South Korea is to offer tax breaks to encourage businesses to increase wages and dividends as South Korean President Park Geun-hye seeks to spur domestic demand to support the economy.
Companies increasing pay next year more than in previous years are to receive an income tax credit and the levy on dividends is to be reduced, the South Korean Ministry of Strategy and Finance said in a statement. If passed by the South Korean parliament, the new rules would be effective for earnings and dividends incurred for three years starting in January next year.
Wage growth is not keeping pace with corporate profits in South Korea, where household debt is rising while companies hoard cash. The government announced 11.7 trillion won (US$11.3 billion) in fiscal support last month as weak consumer spending drags on growth.
“It’s time for our tax codes to actively support our policies to revitalize domestic demand,” Vice Minister of Stragey and Finance Joo Hyung-hwan told reporters in Sejong before the release. “Incentivizing businesses to increase wages and dividend payouts aims to channel corporate income back to households and society.”

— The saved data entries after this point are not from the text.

-- pv_equiv track=rewrite | github.com/xpessoles/Informatique_PSI | 02_Piles/TD_02_Sable_2019/programmes/PileSable_2019_PROF.py | simulation_pile
-- ===== SOURCE A (Python) =====
-- def creer_pile(ht):
--     """
--     Crée et renvoie une pile de hauteur h :
--     Entrée :
--       * h(int)
--     Sortie :
--       * (list)
--     """
--     return ht*['']
--
-- def empiler(pile):
--     """
--     On empile forcément des "*". On effectue cela en place.
--     """
--     for i in range(len(pile)):
--         if pile[i] != "*" :
--             pile[i] = "*"
--             return None
--
-- def simulation_pile(ht,nb):
--     pile = creer_pile(ht)
--     simu = []
--     simu.append(pile.copy())
--     for i in range(nb):
--         empiler(pile)
--         simu.append(pile.copy())
--     return simu
-- ===== SOURCE B (Python) =====
-- def simulation_pile(ht, nb):
--     h = max(ht, 0)
--     steps = max(nb, 0)
--     return [['*'] * min(i, h) + [''] * (h - min(i, h)) for i in range(steps + 1)]
-- ===== Notes on version B (the rewrite author's own statement) =====
-- stated objective: simpler
-- what changed: Replaces the incremental in-place pile simulation (mutating a shared pile with empiler each step and copying it) with a one-line comprehension that computes each snapshot directly by the closed form ['*']*min(i,h) + ['']*(h-min(i,h)).
import Mathlib
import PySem

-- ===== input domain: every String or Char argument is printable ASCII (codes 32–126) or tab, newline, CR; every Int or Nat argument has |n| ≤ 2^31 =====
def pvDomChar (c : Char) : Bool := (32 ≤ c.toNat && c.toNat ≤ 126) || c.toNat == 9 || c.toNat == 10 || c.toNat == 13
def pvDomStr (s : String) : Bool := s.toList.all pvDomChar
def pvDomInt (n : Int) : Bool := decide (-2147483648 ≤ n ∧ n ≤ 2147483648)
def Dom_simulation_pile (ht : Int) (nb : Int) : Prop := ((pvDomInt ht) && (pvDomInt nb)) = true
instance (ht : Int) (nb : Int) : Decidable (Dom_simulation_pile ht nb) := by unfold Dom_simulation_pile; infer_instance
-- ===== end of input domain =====

-- B replaces A's in-place pile simulation with a direct closed-form construction of each snapshot (objective: simpler).
-- A mutates its local pile in place; this is internal to A, callers observe only the return value.

-- ===== PORT A =====
-- creer_pile: ht*[''] (Python list repetition; negative ht yields [])
def creer_pile (ht : Int) : List String := List.replicate ht.toNat ""

-- empiler: scans the pile, turns the first non-"*" cell into "*" and stops (ported
-- as a function returning the updated pile, since the Python mutates in place)
def empiler : List String → List String
  | [] => []
  | x :: xs => if x ≠ "*" then "*" :: xs else x :: empiler xs

def simulation_pile (ht : Int) (nb : Int) : List (List String) :=
  let pile := creer_pile ht
  let st := (PySem.List.pyRange 0 nb 1).foldl
    (fun (st : List (List String) × List String) _ =>
      let pile' := empiler st.2
      (st.1 ++ [pile'], pile')) ([pile], pile)
  st.1

-- ===== PORT B =====
def simulation_pile_alt (ht : Int) (nb : Int) : List (List String) :=
  let h := max ht 0
  (PySem.List.pyRange 0 (max nb 0 + 1) 1).map (fun i =>
    List.replicate (min i h).toNat "*" ++ List.replicate (h - min i h).toNat "")

-- ===== PRECONDITION & SPEC =====
def Spec_simulation_pile (ht : Int) (nb : Int) (out : List (List String)) : Prop := out = simulation_pile_alt ht nb
instance (ht : Int) (nb : Int) (out : List (List String)) : Decidable (Spec_simulation_pile ht nb out) := by unfold Spec_simulation_pile; infer_instance

-- ===== CLAIM (what is proved, stated in full; the proofs are below) =====
def Claim_equal_simulation_pile : Prop := ∀ (ht : Int) (nb : Int), Dom_simulation_pile ht nb → Spec_simulation_pile ht nb (simulation_pile ht nb)

-- ===== LEMMAS AND PROOFS =====

-- the pile after i pushes into a pile of height h
def snap (h i : Nat) : List String :=
  List.replicate (min i h) "*" ++ List.replicate (h - min i h) ""

theorem empiler_stars (k : Nat) (rest : List String) :
    empiler (List.replicate k "*" ++ rest) =
      List.replicate k "*" ++ (match rest with
        | [] => []
        | x :: xs => if x ≠ "*" then "*" :: xs else x :: empiler xs) := by
  induction k with
  | zero => cases rest <;> simp [empiler]
  | succ n ih => simp [List.replicate_succ, empiler, ih]

theorem empiler_snap (h i : Nat) : empiler (snap h i) = snap h (i + 1) := by
  unfold snap
  rcases lt_or_ge i h with hlt | hge
  · have h1 : min i h = i := by omega
    have h2 : min (i+1) h = i + 1 := by omega
    have h3 : h - i = (h - (i+1)) + 1 := by omega
    rw [h1, h2, h3, List.replicate_succ, empiler_stars]
    rw [List.replicate_succ' (n := i)]
    simp
  · have h1 : min i h = h := by omega
    have h2 : min (i+1) h = h := by omega
    have h3 : h - h = 0 := by omega
    rw [h1, h2, h3]
    have := empiler_stars h ([] : List String)
    simpa using this

theorem foldl_snap (h i : Nat) (l : List Int) (simu : List (List String)) :
    l.foldl (fun (st : List (List String) × List String) _ =>
        (st.1 ++ [empiler st.2], empiler st.2)) (simu, snap h i) =
      (simu ++ (List.range l.length).map (fun j => snap h (i + 1 + j)), snap h (i + l.length)) := by
  induction l generalizing i simu with
  | nil => simp
  | cons a l ih =>
    simp only [List.foldl_cons, empiler_snap, ih (i+1), List.length_cons, Prod.mk.injEq]
    have hmap : List.map ((fun j => snap h (i + 1 + j)) ∘ Nat.succ) (List.range l.length)
        = List.map (fun j => snap h (i + 1 + 1 + j)) (List.range l.length) := by
      apply List.map_congr_left; intro k _
      simp only [Function.comp_apply]; congr 1; omega
    rw [List.range_succ_eq_map, List.map_cons, List.map_map, hmap]
    refine ⟨by simp, ?_⟩
    congr 1; omega

theorem simulation_pile_eq (ht nb : Int) :
    simulation_pile ht nb = (List.range (nb.toNat + 1)).map (fun j => snap ht.toNat j) := by
  unfold simulation_pile
  have hpile : creer_pile ht = snap ht.toNat 0 := by simp [creer_pile, snap]
  simp only [hpile]
  have := foldl_snap ht.toNat 0 (PySem.List.pyRange 0 nb 1) [snap ht.toNat 0]
  simp only [this, PySem.List.length_pyRange_one]
  have hmap : List.map ((fun j => snap ht.toNat j) ∘ Nat.succ) (List.range nb.toNat)
      = List.map (fun j => snap ht.toNat (0 + 1 + j)) (List.range nb.toNat) := by
    apply List.map_congr_left; intro k _
    simp only [Function.comp_apply]; congr 1; omega
  rw [List.range_succ_eq_map, List.map_cons, List.map_map, hmap]
  simp

theorem simulation_pile_alt_eq (ht nb : Int) :
    simulation_pile_alt ht nb = (List.range (nb.toNat + 1)).map (fun j => snap ht.toNat j) := by
  unfold simulation_pile_alt
  rw [PySem.List.pyRange_one]
  have hlen : (max nb 0 + 1 - 0).toNat = nb.toNat + 1 := by omega
  rw [hlen, List.map_map]
  apply List.map_congr_left
  intro k _
  simp only [Function.comp, snap]
  have h1 : (min ((0:Int) + k) (max ht 0)).toNat = min k ht.toNat := by omega
  have h2 : (max ht 0 - min ((0:Int) + k) (max ht 0)).toNat = ht.toNat - min k ht.toNat := by omega
  rw [h1, h2]

-- ===== VERDICT (by name: the statement is the Claim_ definition above) =====
theorem simulation_pile_spec : Claim_equal_simulation_pile := by
  intro ht nb _
  unfold Spec_simulation_pile
  rw [simulation_pile_eq, simulation_pile_alt_eq]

Wages have failed to keep up with earnings, with an index measuring household income growing by 193 percent between 2000 and 2012, compared to a 300 percent increase for company earnings, the ministry said in a separate statement.
Weak income growth has contributed to record household debt, as people borrow money for housing and living expenses. The debt-to-disposable income ratio was almost 164 percent in 2012, higher than that of the US and Canada and above the average 135 percent for members of the Organisation for Economic Co-operation and Development, according to the South Korean Financial Services Commission.
South Korea’s KOSPI benchmark stock index has an estimated dividend yield of 1.2 percent, the lowest among 46 emerging and developed markets. That is even as companies in the gauge had a record US$174 billion of cash at the end of March, according to data compiled by Bloomberg.
Samsung Electronics Co had cash and near-cash items worth about US$17 billion at the end of the first quarter and its dividend yield is 1.1 percent, while Hyundai Motor Co has a yield of 0.8 percent and about US$7.4 billion of cash equivalents, data compiled by Bloomberg show.
“It may do more harm than good as pressure to increase wages and dividends may push companies and large business plans away from Korea,” said Kwack Tae-won, a Seoul-based economics professor at Sogang University. “While these could provide a temporary boost to financial markets, its hard to see them boosting household income.”
The revisions, which the ministry said would raise at least 568 billion won between next year and 2019, are to be submitted to the South Korean National Assembly by Sept. 23.
Companies restricted from mutual investment due to their cross-shareholding structures will face a 10 percent tax penalty on part of their income until 2017 unless their spending on wages, investment and dividends meets a level set by the government. Details of this are to be announced after parliamentary approval, the ministry said.
The measure is aimed at pushing the family-controlled multinationals known as chaebol to increase salaries and boost investment. The founding families of Samsung and Hyundai control their group companies through cross shareholdings.
South Korea’s economy grew 3 percent last year and the government last month lowered projected growth for this year to 3.7 percent, as domestic demand shrank after the Sewol ferry accident. Private consumption fell 0.3 percent in the second quarter, the biggest fall since the third quarter of 2011.